Padahal, kata Nasihan, pemerintah di sejumlah daerah berlomba-lomba memanfaatkan aset yang dimiliki. Selain untuk menyuguhkan kazanah daerah, juga sebagai pendulang Pendapatan Asli Daerah (PAD).
Menurut Nasihan, hal itu disebabkan beberapa faktor. Di antaranya, masih perlunya penyelarasan terminologi yang digunakan dalam Perda Nomor 27 tahun 2011 dengan terminologi dalam Undang-undang Nomor 11 tahun 2010.
Baca Juga: Ketua Gerindra Gresik Disambati Perbaikan Bangunan di Makan Sunan Giri
Di Gresik sendiri banyak bertebaran banguan jagar budaya. Seperti yang berada di kawasan Gajah Mungkur Kelurahan Kebungson Kecamatan Gresik. "Hampir setiap hari ada wisatawan ke Gajah Mungkur. Tapi mereka parkirnya di sepanjang Jalan Basuki Rahmat, karena di sekitar wisata heritage tersebut tak ada areal parkir yang representatif," ujar Jhohan, warga setempat.

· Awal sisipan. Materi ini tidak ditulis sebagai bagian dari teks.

-- pv_equiv track=rewrite | github.com/Kuroidaka/loitering_detect_imou | detect/behavior.py | compute_curl_count
-- ===== SOURCE A (Python) =====
-- from typing import List, Dict, Tuple, Any
--
-- def compute_curl_count(
--
--     history: List[Tuple[int, int]],
--     min_turn_frames: int = 3
-- ) -> int:
--     """
--     Count how many times the tracked path 'curls' (turns one way then back).
--     - history: list of (x,y) points
--     - min_turn_frames: minimum consecutive frames to treat as a valid turn segment
--     """
--
--     n = len(history)
--     if n < 3:
--         return 0
--
--     # 1) Compute signed 'turn' for each triplet
--     signs = []
--     for i in range(n - 2):
--         (x0, y0), (x1, y1), (x2, y2) = history[i], history[i+1], history[i+2]
--         cross = (x1-x0)*(y2-y1) - (y1-y0)*(x2-x1)
--         if cross > 0:
--             signs.append( 1)   # left turn
--         elif cross < 0:
--             signs.append(-1)   # right turn
--         else:
--             signs.append( 0)   # straight / noise
--
--     # 2) Compress into segments of the same sign (ignore zeros)
--     segments = []
--     curr_sign = signs[0]
--     length = 1
--     for s in signs[1:]:
--         if s == curr_sign:
--             length += 1
--         else:
--             if curr_sign != 0 and length >= min_turn_frames:
--                 segments.append(curr_sign)
--             curr_sign = s
--             length = 1
--     # last segment
--     if curr_sign != 0 and length >= min_turn_frames:
--         segments.append(curr_sign)
--
--     # 3) Count sign-flips → each flip is half a curl
--     flips = sum(1 for a, b in zip(segments, segments[1:]) if a != b)
--     # full curls ≈ flips//2
--     return flips // 2
-- ===== SOURCE B (Python) =====
-- from typing import List, Tuple
--
-- def compute_curl_count(
--     history: List[Tuple[int, int]],
--     min_turn_frames: int = 3
-- ) -> int:
--     n = len(history)
--     if n < 3:
--         return 0
--     cur_sign = None   # sign of the run currently being scanned (None before the first triplet)
--     run_len = 0
--     last = None       # sign of the last committed segment
--     flips = 0
--     for i in range(n - 2):
--         (x0, y0), (x1, y1), (x2, y2) = history[i], history[i+1], history[i+2]
--         cross = (x1 - x0) * (y2 - y1) - (y1 - y0) * (x2 - x1)
--         s = (cross > 0) - (cross < 0)
--         if s == cur_sign:
--             run_len += 1
--         else:
--             if cur_sign is not None and cur_sign != 0 and run_len >= min_turn_frames:
--                 if last is not None and last != cur_sign:
--                     flips += 1
--                 last = cur_sign
--             cur_sign = s
--             run_len = 1
--     if cur_sign != 0 and run_len >= min_turn_frames and last is not None and last != cur_sign:
--         flips += 1
--     return flips // 2
-- ===== Notes on version B (the rewrite author's own statement) =====
-- stated objective: simpler
-- what changed: Single pass that computes each cross-product sign on the fly and keeps only (current run sign/length, last committed sign, flip counter), never materialising the signs or segments lists.
import Mathlib
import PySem

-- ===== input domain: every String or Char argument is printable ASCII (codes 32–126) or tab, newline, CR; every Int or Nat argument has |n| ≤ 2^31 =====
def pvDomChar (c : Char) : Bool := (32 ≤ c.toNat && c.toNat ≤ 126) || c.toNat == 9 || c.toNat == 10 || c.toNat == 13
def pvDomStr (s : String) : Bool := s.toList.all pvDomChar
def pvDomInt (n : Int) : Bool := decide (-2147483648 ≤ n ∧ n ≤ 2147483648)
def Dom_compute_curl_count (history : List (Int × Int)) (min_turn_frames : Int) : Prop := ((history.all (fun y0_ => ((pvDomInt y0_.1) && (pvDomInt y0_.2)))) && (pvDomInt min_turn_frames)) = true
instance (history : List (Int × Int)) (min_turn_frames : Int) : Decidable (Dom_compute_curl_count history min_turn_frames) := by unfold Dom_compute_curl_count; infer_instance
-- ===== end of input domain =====

-- B replaces A's three passes (signs list, segments list, zip-count) by one pass keeping only
-- (current run sign/length, last committed sign, flip counter): same return value, no intermediate lists.

-- ===== PORT A =====
-- body of A's step-1 loop: signed turn of the triplet at index i (indices are in range whenever A evaluates it)
def pvSignA (history : List (Int × Int)) (i : Int) : Int :=
  let p0 := PySem.List.pyGetD history i (0, 0)
  let p1 := PySem.List.pyGetD history (i + 1) (0, 0)
  let p2 := PySem.List.pyGetD history (i + 2) (0, 0)
  let cross := (p1.1 - p0.1) * (p2.2 - p1.2) - (p1.2 - p0.2) * (p2.1 - p1.1)
  if cross > 0 then 1 else if cross < 0 then -1 else 0

-- body of A's step-2 loop; state = (segments, curr_sign, length)
def pvStepA (m : Int) (st : List Int × Int × Int) (s : Int) : List Int × Int × Int :=
  if s = st.2.1 then (st.1, st.2.1, st.2.2 + 1)
  else (if st.2.1 ≠ 0 ∧ st.2.2 ≥ m then st.1 ++ [st.2.1] else st.1, s, 1)

-- A's step 3: sum(1 for a, b in zip(segments, segments[1:]) if a != b)
def countFlips (l : List Int) : Int :=
  ((l.zip l.tail).filter (fun p => p.1 ≠ p.2)).length

def compute_curl_count (history : List (Int × Int)) (min_turn_frames : Int) : Int :=
  let n : Int := history.length
  if n < 3 then 0
  else
    let signs : List Int := (PySem.List.pyRange 0 (n - 2) 1).map (pvSignA history)
    match signs with
    | [] => 0   -- unreachable: n ≥ 3 makes signs nonempty, so Python's signs[0] never raises
    | s0 :: rest =>
      let st := rest.foldl (pvStepA min_turn_frames) ([], s0, 1)
      let segments := if st.2.1 ≠ 0 ∧ st.2.2 ≥ min_turn_frames then st.1 ++ [st.2.1] else st.1
      let flips : Int := countFlips segments
      PySem.Int.floordiv flips 2

-- ===== PORT B =====
-- B's on-the-fly sign:  s = (cross > 0) - (cross < 0)
def pvSignB (history : List (Int × Int)) (i : Int) : Int :=
  let p0 := PySem.List.pyGetD history i (0, 0)
  let p1 := PySem.List.pyGetD history (i + 1) (0, 0)
  let p2 := PySem.List.pyGetD history (i + 2) (0, 0)
  let cross := (p1.1 - p0.1) * (p2.2 - p1.2) - (p1.2 - p0.2) * (p2.1 - p1.1)
  (if cross > 0 then 1 else 0) - (if cross < 0 then 1 else 0)

-- B's single-pass loop body; state = (cur_sign, run_len, last, flips)
def pvStepB (m : Int) (st : Option Int × Int × Option Int × Int) (s : Int) :
    Option Int × Int × Option Int × Int :=
  match st with
  | (cur, run, last, flips) =>
    if some s = cur then (cur, run + 1, last, flips)
    else
      match cur with
      | some c =>
        if c ≠ 0 ∧ run ≥ m then
          (some s, 1, some c,
            flips + (match last with | some l => if l ≠ c then 1 else 0 | none => 0))
        else (some s, 1, last, flips)
      | none => (some s, 1, last, flips)

def compute_curl_count_alt (history : List (Int × Int)) (min_turn_frames : Int) : Int :=
  let n : Int := history.length
  if n < 3 then 0
  else
    let st := (PySem.List.pyRange 0 (n - 2) 1).foldl
      (fun st i => pvStepB min_turn_frames st (pvSignB history i)) (none, 0, none, 0)
    match st with
    | (cur, run, last, flips) =>
      let flips := if cur ≠ some 0 ∧ run ≥ min_turn_frames ∧ last ≠ none ∧ last ≠ cur
                   then flips + 1 else flips
      PySem.Int.floordiv flips 2

-- ===== PRECONDITION & SPEC =====
def Spec_compute_curl_count (history : List (Int × Int)) (min_turn_frames : Int) (out : Int) : Prop := out = compute_curl_count_alt history min_turn_frames
instance (history : List (Int × Int)) (min_turn_frames : Int) (out : Int) : Decidable (Spec_compute_curl_count history min_turn_frames out) := by unfold Spec_compute_curl_count; infer_instance

-- ===== CLAIM (what is proved, stated in full; the proofs are below) =====
def Claim_equal_compute_curl_count : Prop := ∀ (history : List (Int × Int)) (min_turn_frames : Int), Dom_compute_curl_count history min_turn_frames → Spec_compute_curl_count history min_turn_frames (compute_curl_count history min_turn_frames)

-- ===== LEMMAS AND PROOFS =====

lemma pvSignB_eq (history : List (Int × Int)) (i : Int) :
    pvSignB history i = pvSignA history i := by
  simp only [pvSignA, pvSignB]
  split_ifs <;> omega

lemma countFlips_cons_cons (a b : Int) (l : List Int) :
    countFlips (a :: b :: l) = (if a = b then 0 else 1) + countFlips (b :: l) := by
  by_cases hab : a = b
  · simp [countFlips, hab]
  · simp [countFlips, hab]; ring

lemma countFlips_concat : ∀ (l : List Int) (s : Int),
    countFlips (l ++ [s]) =
      countFlips l + (match l.getLast? with | none => 0 | some a => if a = s then 0 else 1) := by
  intro l
  induction l with
  | nil => intro s; simp [countFlips]
  | cons a t ih =>
    intro s
    cases t with
    | nil =>
      simp only [List.cons_append, List.nil_append, countFlips_cons_cons]
      simp [countFlips]
    | cons b t' =>
      simp only [List.cons_append] at ih ⊢
      rw [countFlips_cons_cons, ih s, countFlips_cons_cons]
      have hl : (a :: b :: t').getLast? = (b :: t').getLast? := by
        simp [List.getLast?_cons_cons]
      rw [hl]; ring

-- the single-pass state tracks exactly (curr_sign, length, segments.getLast?, countFlips segments)
lemma foldB_sync (m : Int) : ∀ (L segs : List Int) (cs len : Int),
    L.foldl (pvStepB m) (some cs, len, segs.getLast?, countFlips segs)
      = (some (L.foldl (pvStepA m) (segs, cs, len)).2.1,
         (L.foldl (pvStepA m) (segs, cs, len)).2.2,
         (L.foldl (pvStepA m) (segs, cs, len)).1.getLast?,
         countFlips (L.foldl (pvStepA m) (segs, cs, len)).1) := by
  intro L
  induction L with
  | nil => intro segs cs len; rfl
  | cons s L ih =>
    intro segs cs len
    by_cases hs : s = cs
    · subst hs
      have hB : pvStepB m (some s, len, segs.getLast?, countFlips segs) s
          = (some s, len + 1, segs.getLast?, countFlips segs) := by
        simp [pvStepB]
      have hA : pvStepA m (segs, s, len) s = (segs, s, len + 1) := by
        simp [pvStepA]
      simp only [List.foldl_cons, hB, hA]
      exact ih segs s (len + 1)
    · have hne : ¬ (some s = some cs) := by simpa using hs
      by_cases hc : cs ≠ 0 ∧ len ≥ m
      · have hB : pvStepB m (some cs, len, segs.getLast?, countFlips segs) s
            = (some s, 1, some cs,
               countFlips segs +
                 (match segs.getLast? with | some l => if l ≠ cs then 1 else 0 | none => 0)) := by
          simp [pvStepB, hne, hc]
        have hA : pvStepA m (segs, cs, len) s = (segs ++ [cs], s, 1) := by
          simp [pvStepA, hs, hc]
        have hlast : some cs = (segs ++ [cs]).getLast? := by
          simp
        have hflip : countFlips segs +
              (match segs.getLast? with | some l => if l ≠ cs then 1 else 0 | none => 0)
            = countFlips (segs ++ [cs]) := by
          rw [countFlips_concat]
          cases h : segs.getLast? with
          | none => simp
          | some a => by_cases hac : a = cs <;> simp [hac]
        simp only [List.foldl_cons, hB, hA]
        rw [hflip, hlast]
        exact ih (segs ++ [cs]) s 1
      · have hB : pvStepB m (some cs, len, segs.getLast?, countFlips segs) s
            = (some s, 1, segs.getLast?, countFlips segs) := by
          simp [pvStepB, hne, hc]
        have hA : pvStepA m (segs, cs, len) s = (segs, s, 1) := by
          simp [pvStepA, hs, hc]
        simp only [List.foldl_cons, hB, hA]
        exact ih segs s 1

-- final commit + flip count: A's step-3 value equals B's running counter after the trailing commit
lemma final_eq (m : Int) (segs : List Int) (cs len : Int) :
    countFlips (if cs ≠ 0 ∧ len ≥ m then segs ++ [cs] else segs)
      = (if some cs ≠ some 0 ∧ len ≥ m ∧ segs.getLast? ≠ none ∧ segs.getLast? ≠ some cs
         then countFlips segs + 1 else countFlips segs) := by
  by_cases hc : cs ≠ 0 ∧ len ≥ m
  · rw [if_pos hc, countFlips_concat]
    cases h : segs.getLast? with
    | none => simp [hc]
    | some a =>
      by_cases hac : a = cs
      · simp [hac, hc]
      · have : some cs ≠ some 0 ∧ len ≥ m ∧ (some a : Option Int) ≠ none ∧ (some a : Option Int) ≠ some cs := by
          refine ⟨by simpa using hc.1, hc.2, by simp, by simpa using hac⟩
        rw [if_pos this]
        simp [hac]
  · rw [if_neg hc, if_neg]
    rintro ⟨h1, h2, -, -⟩
    exact hc ⟨by simpa using h1, h2⟩

-- ===== VERDICT (by name: the statement is the Claim_ definition above) =====
theorem compute_curl_count_spec : Claim_equal_compute_curl_count := by
  intro history m _dom
  unfold Spec_compute_curl_count
  simp only [compute_curl_count, compute_curl_count_alt]
  by_cases hn : (history.length : Int) < 3
  · simp [hn]
  · simp only [hn, if_false]
    have h02 : (0 : Int) < (history.length : Int) - 2 := by omega
    -- B's fold over the index range = fold of pvStepB over A's signs list
    have hfold : ∀ (L : List Int),
        L.foldl (fun st i => pvStepB m st (pvSignB history i))
            ((none : Option Int), (0 : Int), (none : Option Int), (0 : Int))
          = (L.map (pvSignA history)).foldl (pvStepB m) (none, 0, none, 0) := by
      intro L
      rw [List.foldl_map]
      simp only [pvSignB_eq]
    rw [hfold]
    rw [PySem.List.pyRange_one_cons h02]
    simp only [List.map_cons, zero_add]
    set s0 := pvSignA history 0 with hs0
    set rest := (PySem.List.pyRange 1 ((history.length : Int) - 2) 1).map (pvSignA history) with hrest
    have hfirst : pvStepB m (none, 0, none, 0) s0 = (some s0, 1, none, 0) := by
      simp [pvStepB]
    rw [List.foldl_cons, hfirst]
    have hsync := foldB_sync m rest [] s0 1
    have h0 : countFlips ([] : List Int) = 0 := by simp [countFlips]
    simp only [List.getLast?_nil, h0] at hsync
    rw [hsync]
    rcases hst : rest.foldl (pvStepA m) ([], s0, 1) with ⟨segs, cs, len⟩
    simp only
    rw [final_eq]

Sejumlah masyarakat juga mempertanyakan keseriusan Disbudpar dalam mengelola bangunan bersejarah yang akan dimasukkan situs cagar budaya. Kepada BANGSAONLINE.com, salah satu warga jalan Raden Santri Kecamatan Gresik yang memiliki bangunan tua dan dicatat sebagai cagar budaya mengaku bingung. Sebab, hingga saat ini bangunannya tidak diberikan kepastian, akan dibeli oleh Pemkab atau hanya sekadar diberi biaya untuk pemeliharaan, atau bahkan hanya dicatat saja.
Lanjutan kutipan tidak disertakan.